Scores of other American schools — including Harvard, Cornell, Georgetown and Carnegie Mellon universities — offer programs of varying sizes and shapes elsewhere in the United Arab Emirates or in nearby Qatar, for example.

But Yale deans who all previously spoke emphatically about numerous opportunities that would emerge from an international partnership with the flourishing United Arab Emirates now remain entirely silent on the matter. School of Music Dean Robert Blocker, School of Drama Dean James Bundy and School of Art Dean Robert Storr directed all questions to Shailor, and other faculty involved in planning for the institute declined requests for interviews in recent weeks.

While Yale backs down from its international arts endeavor in the region, the cultural milieu situated on Abu Dhabi’s Saadiyat Island continues to grow. Renowned architect Frank Gehry, who spoke on campus yesterday, has been selected to design the Guggenheim museum in the area and architect Zaha Hadid, former visiting professor at the Yale School of Architecture, has been selected to build the district’s Performing Arts Centre.

Abu Dhabi continues to pursue ambitious and heavily funded projects in the arts, fueled both by the region’s interest in attracting tourism and a sudden influx of higher education endeavors in Qatar, Abu Dhabi and Dubai.

It was Abu Dhabi that first approached Yale with the suggestion of opening an institute there, according to University officials. Abu Dhabi’s government would have fully funded the institute, the officials said.

But for now, the oil-rich region will not expend its lucrative profits on an arts partnership with Yale because neither the University nor the government in Abu Dhabi could reach a “mutual agreement,” Shailor said.

Despite student concerns about the preservation of academic freedom and how Yale’s non-discrimination policy might be implemented in the Middle East, neither qualm appeared to be a factor in the negotiations. University officials maintained that the issue of granting degrees outside of New Haven is against Yale’s accepted practice and the sole reason for dropping the project.

“We were open in conveying that [a degree-granting institute] would not be what we thought we could provide, thinking that they would come to recognize that a set of programs that we were able to contemplate would be very useful for the cultural district,” Lorimer explained. “But in the end, it became clear that reasonable people can differ. It was always amicable.”

In fact, the University was not alone in its concerns about replicating the Yale experience on foreign soil. In October, when Yale officials were still talking giddily about the planned institute, a consultant specializing in strategic planning for cultural institutions explained that if Yale were to expand abroad, it would need to exactly duplicate its academic program lest the Abu Dhabi institute exist in name alone.

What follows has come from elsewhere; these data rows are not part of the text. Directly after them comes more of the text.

-- pv_equiv track=rewrite | github.com/KazukiNoSuzaku/Leetcode | Python/2334_Subarray_With_Elements_Greater_Than_Varying_Threshold.py | validSubarraySize
-- ===== SOURCE A (Python) =====
-- def validSubarraySize(nums, threshold):
--     """
--     :type nums: List[int]
--     :type threshold: int
--     :rtype: int
--     """
--     n = len(nums)
--     # For each element as the minimum, find the widest subarray where it is minimum
--     # using monotonic stack to find left and right boundaries
--     left = [-1] * n   # index of nearest smaller element to the left
--     right = [n] * n   # index of nearest smaller element to the right
--
--     stack = []
--     for i in range(n):
--         while stack and nums[stack[-1]] >= nums[i]:
--             stack.pop()
--         left[i] = stack[-1] if stack else -1
--         stack.append(i)
--
--     stack = []
--     for i in range(n - 1, -1, -1):
--         while stack and nums[stack[-1]] >= nums[i]:
--             stack.pop()
--         right[i] = stack[-1] if stack else n
--         stack.append(i)
--
--     for i in range(n):
--         # subarray length where nums[i] is minimum
--         length = right[i] - left[i] - 1
--         if nums[i] > threshold // length:
--             # check exact condition: nums[i] > threshold / length
--             if nums[i] * length > threshold:
--                 return length
--
--     return -1
-- ===== SOURCE B (Python) =====
-- def validSubarraySize(nums, threshold):
--     """
--     :type nums: List[int]
--     :type threshold: int
--     :rtype: int
--     """
--     n = len(nums)
--     for i in range(n):
--         x = nums[i]
--         l = i
--         while l > 0 and nums[l - 1] >= x:
--             l -= 1
--         r = i
--         while r + 1 < n and nums[r + 1] >= x:
--             r += 1
--         length = r - l + 1
--         if x * length > threshold:
--             return length
--     return -1
-- ===== Notes on version B (the rewrite author's own statement) =====
-- stated objective: simpler
-- what changed: Replaces the two monotonic-stack passes and the length arrays by a direct per-index two-sided scan that expands the span of elements >= nums[i] around i, and collapses A's redundant floor-division pre-check into the single exact test nums[i]*length > threshold.
import Mathlib
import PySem

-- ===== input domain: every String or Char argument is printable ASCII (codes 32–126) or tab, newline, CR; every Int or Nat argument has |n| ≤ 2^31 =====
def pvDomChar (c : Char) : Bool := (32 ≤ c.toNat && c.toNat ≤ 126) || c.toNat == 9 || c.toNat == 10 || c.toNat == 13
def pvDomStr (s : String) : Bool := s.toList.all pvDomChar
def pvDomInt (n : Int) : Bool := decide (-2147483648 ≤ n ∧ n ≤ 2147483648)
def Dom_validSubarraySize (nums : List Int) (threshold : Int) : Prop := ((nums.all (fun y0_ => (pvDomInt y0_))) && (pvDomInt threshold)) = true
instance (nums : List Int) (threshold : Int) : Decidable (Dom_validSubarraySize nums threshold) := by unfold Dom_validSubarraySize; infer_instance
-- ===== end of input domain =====

-- B replaces A's two monotonic-stack passes by a direct per-index two-sided scan of the
-- span of elements ≥ nums[i] around i (simpler, no stacks/arrays; not faster).

-- ===== PORT A =====
-- 'while stack and nums[stack[-1]] >= nums[i]: stack.pop()'  (stack head = Python stack top)
def pvPop (nums : List Int) (x : Int) : List Nat → List Nat
  | [] => []
  | t :: s => if nums.getD t 0 ≥ x then pvPop nums x s else t :: s

-- 'stack[-1] if stack else d'
def pvTop (d : Int) (s : List Nat) : Int :=
  match s with
  | [] => d
  | t :: _ => (t : Int)

-- first loop: 'for i in range(n): … left[i] = …; stack.append(i)' (emits left[i] in index order)
def pvLeftGo (nums : List Int) (stack : List Nat) (i fuel : Nat) : List Int :=
  match fuel with
  | 0 => []
  | fuel' + 1 =>
    let s := pvPop nums (nums.getD i 0) stack
    pvTop (-1) s :: pvLeftGo nums (i :: s) (i + 1) fuel'

-- second loop: 'for i in range(n-1, -1, -1): … right[i] = …' (current index is fuel-1;
-- emits right[i] in processing order, i.e. descending; reversed by the caller)
def pvRightGo (nums : List Int) (n : Nat) (stack : List Nat) (fuel : Nat) : List Int :=
  match fuel with
  | 0 => []
  | i + 1 =>
    let s := pvPop nums (nums.getD i 0) stack
    pvTop (n : Int) s :: pvRightGo nums n (i :: s) i

-- third loop: 'for i in range(n): length = right[i]-left[i]-1; if nums[i] > threshold // length: if nums[i]*length > threshold: return length'
def pvFind (nums : List Int) (threshold : Int) (left right : List Int) (i fuel : Nat) : Int :=
  match fuel with
  | 0 => -1
  | fuel' + 1 =>
    let len := right.getD i 0 - left.getD i 0 - 1
    if nums.getD i 0 > PySem.Int.floordiv threshold len then
      if nums.getD i 0 * len > threshold then len
      else pvFind nums threshold left right (i + 1) fuel'
    else pvFind nums threshold left right (i + 1) fuel'

def validSubarraySize (nums : List Int) (threshold : Int) : Int :=
  let n := nums.length
  pvFind nums threshold (pvLeftGo nums [] 0 n) ((pvRightGo nums n [] n).reverse) 0 n

-- ===== PORT B =====
-- 'l = i; while l > 0 and nums[l-1] >= x: l -= 1'
def pvScanL (nums : List Int) (x : Int) : Nat → Nat
  | 0 => 0
  | m + 1 => if nums.getD m 0 ≥ x then pvScanL nums x m else m + 1

-- 'r = i; while r + 1 < n and nums[r+1] >= x: r += 1'
def pvScanR (nums : List Int) (x : Int) (r : Nat) : Nat :=
  if _h : r + 1 < nums.length then
    if nums.getD (r + 1) 0 ≥ x then pvScanR nums x (r + 1) else r
  else r
termination_by nums.length - r

-- 'for i in range(n): … if x * length > threshold: return length'
def pvGoB (nums : List Int) (threshold : Int) (i fuel : Nat) : Int :=
  match fuel with
  | 0 => -1
  | fuel' + 1 =>
    let x := nums.getD i 0
    let l := pvScanL nums x i
    let r := pvScanR nums x i
    let len : Int := (r : Int) - (l : Int) + 1
    if x * len > threshold then len else pvGoB nums threshold (i + 1) fuel'

def validSubarraySize_alt (nums : List Int) (threshold : Int) : Int :=
  pvGoB nums threshold 0 nums.length

-- ===== PRECONDITION & SPEC =====
def Spec_validSubarraySize (nums : List Int) (threshold : Int) (out : Int) : Prop := out = validSubarraySize_alt nums threshold
instance (nums : List Int) (threshold : Int) (out : Int) : Decidable (Spec_validSubarraySize nums threshold out) := by unfold Spec_validSubarraySize; infer_instance

-- ===== CLAIM (what is proved, stated in full; the proofs are below) =====
def Claim_equal_validSubarraySize : Prop := ∀ (nums : List Int) (threshold : Int), Dom_validSubarraySize nums threshold → Spec_validSubarraySize nums threshold (validSubarraySize nums threshold)

-- ===== LEMMAS AND PROOFS =====

-- canonical descriptions of A's stacks: a processed index j survives iff every index
-- strictly between j and the pass's current boundary carries a strictly larger value.
def pvOkL (nums : List Int) (i j : Nat) : Bool :=
  (List.Ico (j + 1) i).all (fun k => decide (nums.getD j 0 < nums.getD k 0))

def pvSL (nums : List Int) (i : Nat) : List Nat :=
  ((List.range i).filter (pvOkL nums i)).reverse

def pvPL (nums : List Int) (i : Nat) : List Nat :=
  ((List.range i).filter (pvOkL nums (i + 1))).reverse

def pvOkR (nums : List Int) (b j : Nat) : Bool :=
  (List.Ico b j).all (fun k => decide (nums.getD j 0 < nums.getD k 0))

def pvSR (nums : List Int) (n b : Nat) : List Nat :=
  (List.range' b (n - b)).filter (pvOkR nums b)

def pvPR (nums : List Int) (n i : Nat) : List Nat :=
  (List.range' (i + 1) (n - (i + 1))).filter (pvOkR nums i)

-- the value A stores in left[i] / right[i], and the corresponding span endpoints as Nats
def pvAL (nums : List Int) (i : Nat) : Int := pvTop (-1) (pvPL nums i)
def pvAR (nums : List Int) (n i : Nat) : Int := pvTop (n : Int) (pvPR nums n i)
def pvLA (nums : List Int) (i : Nat) : Nat :=
  match pvPL nums i with | [] => 0 | t :: _ => t + 1
def pvRA (nums : List Int) (n i : Nat) : Nat :=
  match pvPR nums n i with | [] => n - 1 | t :: _ => t - 1

theorem pvPop_eq_filter (nums : List Int) (x : Int) (s : List Nat)
    (h : s.Pairwise (fun a b => nums.getD b 0 < nums.getD a 0)) :
    pvPop nums x s = s.filter (fun j => decide (nums.getD j 0 < x)) := by
  induction s with
  | nil => rfl
  | cons t s ih =>
    rcases List.pairwise_cons.mp h with ⟨h1, h2⟩
    rw [show pvPop nums x (t :: s) = if nums.getD t 0 ≥ x then pvPop nums x s else t :: s from rfl,
      List.filter_cons]
    by_cases hx : nums.getD t 0 ≥ x
    · rw [if_pos hx, if_neg (by simp only [decide_eq_true_eq]; omega), ih h2]
    · rw [if_neg hx, if_pos (by simp only [decide_eq_true_eq]; omega),
        List.filter_eq_self.mpr (fun a ha => by
          simp only [decide_eq_true_eq]; have := h1 a ha; omega)]

theorem pvOk_mono (nums : List Int) (i : Nat) {a b : Nat} (hab : a < b) (hbi : b < i)
    (ha : pvOkL nums i a = true) : nums.getD a 0 < nums.getD b 0 := by
  simp only [pvOkL, List.all_eq_true, decide_eq_true_eq] at ha
  exact ha b (List.Ico.mem.mpr ⟨hab, hbi⟩)

theorem pvSL_pairwise (nums : List Int) (i : Nat) :
    (pvSL nums i).Pairwise (fun a b => nums.getD b 0 < nums.getD a 0) := by
  unfold pvSL
  rw [List.pairwise_reverse]
  have h0 : ((List.range i).filter (pvOkL nums i)).Pairwise
      (fun a b => a ∈ (List.range i).filter (pvOkL nums i) ∧
        b ∈ (List.range i).filter (pvOkL nums i) ∧ a < b) :=
    List.Pairwise.and_mem.mp (List.Pairwise.filter _ List.pairwise_lt_range)
  refine h0.imp ?_
  rintro a b ⟨ha, hb, hab⟩
  rcases List.mem_filter.mp ha with ⟨_, hoka⟩
  rcases List.mem_filter.mp hb with ⟨hbr, _⟩
  exact pvOk_mono nums i hab (List.mem_range.mp hbr) hoka

theorem pvOkR_mono (nums : List Int) (bnd : Nat) {a b : Nat} (hab : a < b) (hba : bnd ≤ a)
    (hb : pvOkR nums bnd b = true) : nums.getD b 0 < nums.getD a 0 := by
  simp only [pvOkR, List.all_eq_true, decide_eq_true_eq] at hb
  exact hb a (List.Ico.mem.mpr ⟨hba, hab⟩)

theorem pvSR_pairwise (nums : List Int) (n b : Nat) :
    (pvSR nums n b).Pairwise (fun a b' => nums.getD b' 0 < nums.getD a 0) := by
  unfold pvSR
  have h0 : ((List.range' b (n - b)).filter (pvOkR nums b)).Pairwise
      (fun a b' => a ∈ (List.range' b (n - b)).filter (pvOkR nums b) ∧
        b' ∈ (List.range' b (n - b)).filter (pvOkR nums b) ∧ a < b') :=
    List.Pairwise.and_mem.mp (List.Pairwise.filter _ (List.pairwise_lt_range' 1))
  refine h0.imp ?_
  rintro a b' ⟨ha, hb', hab⟩
  rcases List.mem_filter.mp ha with ⟨har, _⟩
  rcases List.mem_filter.mp hb' with ⟨_, hokb⟩
  exact pvOkR_mono nums b hab (List.mem_range'_1.mp har).1 hokb

theorem pvOkL_succ (nums : List Int) (i j : Nat) (hj : j < i) :
    pvOkL nums (i + 1) j = (pvOkL nums i j && decide (nums.getD j 0 < nums.getD i 0)) := by
  rw [Bool.eq_iff_iff]
  simp only [pvOkL, List.all_eq_true, decide_eq_true_eq, Bool.and_eq_true]
  constructor
  · intro h
    refine ⟨fun k hk => ?_, h i (List.Ico.mem.mpr ⟨by omega, by omega⟩)⟩
    have hk' := List.Ico.mem.mp hk
    exact h k (List.Ico.mem.mpr ⟨hk'.1, by omega⟩)
  · rintro ⟨h, hi⟩ k hk
    have hk' := List.Ico.mem.mp hk
    by_cases hki : k = i
    · subst hki; exact hi
    · exact h k (List.Ico.mem.mpr ⟨hk'.1, by omega⟩)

“You cannot have the ‘luxury Yale experience’ — the couture line — in New Haven and then the Canal Street fake version somewhere in the Middle East,” Elizabeth Ellis, principal of New York-based AEA Consulting, told the News at the time. “You must never compromise on your brand or your honor in such ventures … [or] chip away one iota of quality or core values that have made Yale, Yale or the Louvre, the Louvre.”

On Thursday, Ellis said the University’s decision probably reflected what she called a sound cost-benefit analysis.

“The rewards would have to outweigh the potential political and reputational risks to Yale,” Ellis wrote in an e-mail. “What’s in it for Yale? Abu Dhabi needs Yale, but it is not clear to me that Yale needs Abu Dhabi. … It seems to me such deals make most sense for institutions looking to raise cash and their international profile. Last time I checked, Yale needed neither.”

If nothing else, Lorimer said, the University at least was able to further familiarize itself with an area of the world in which it lacks an already established presence.

“I would say it was a disappointment that we decided not to pursue [the institute],” Lorimer said, “but it was a good learning experience about the region.”

Officials from Abu Dhabi’s Tourism Development & Investment Company did not return telephone messages this week.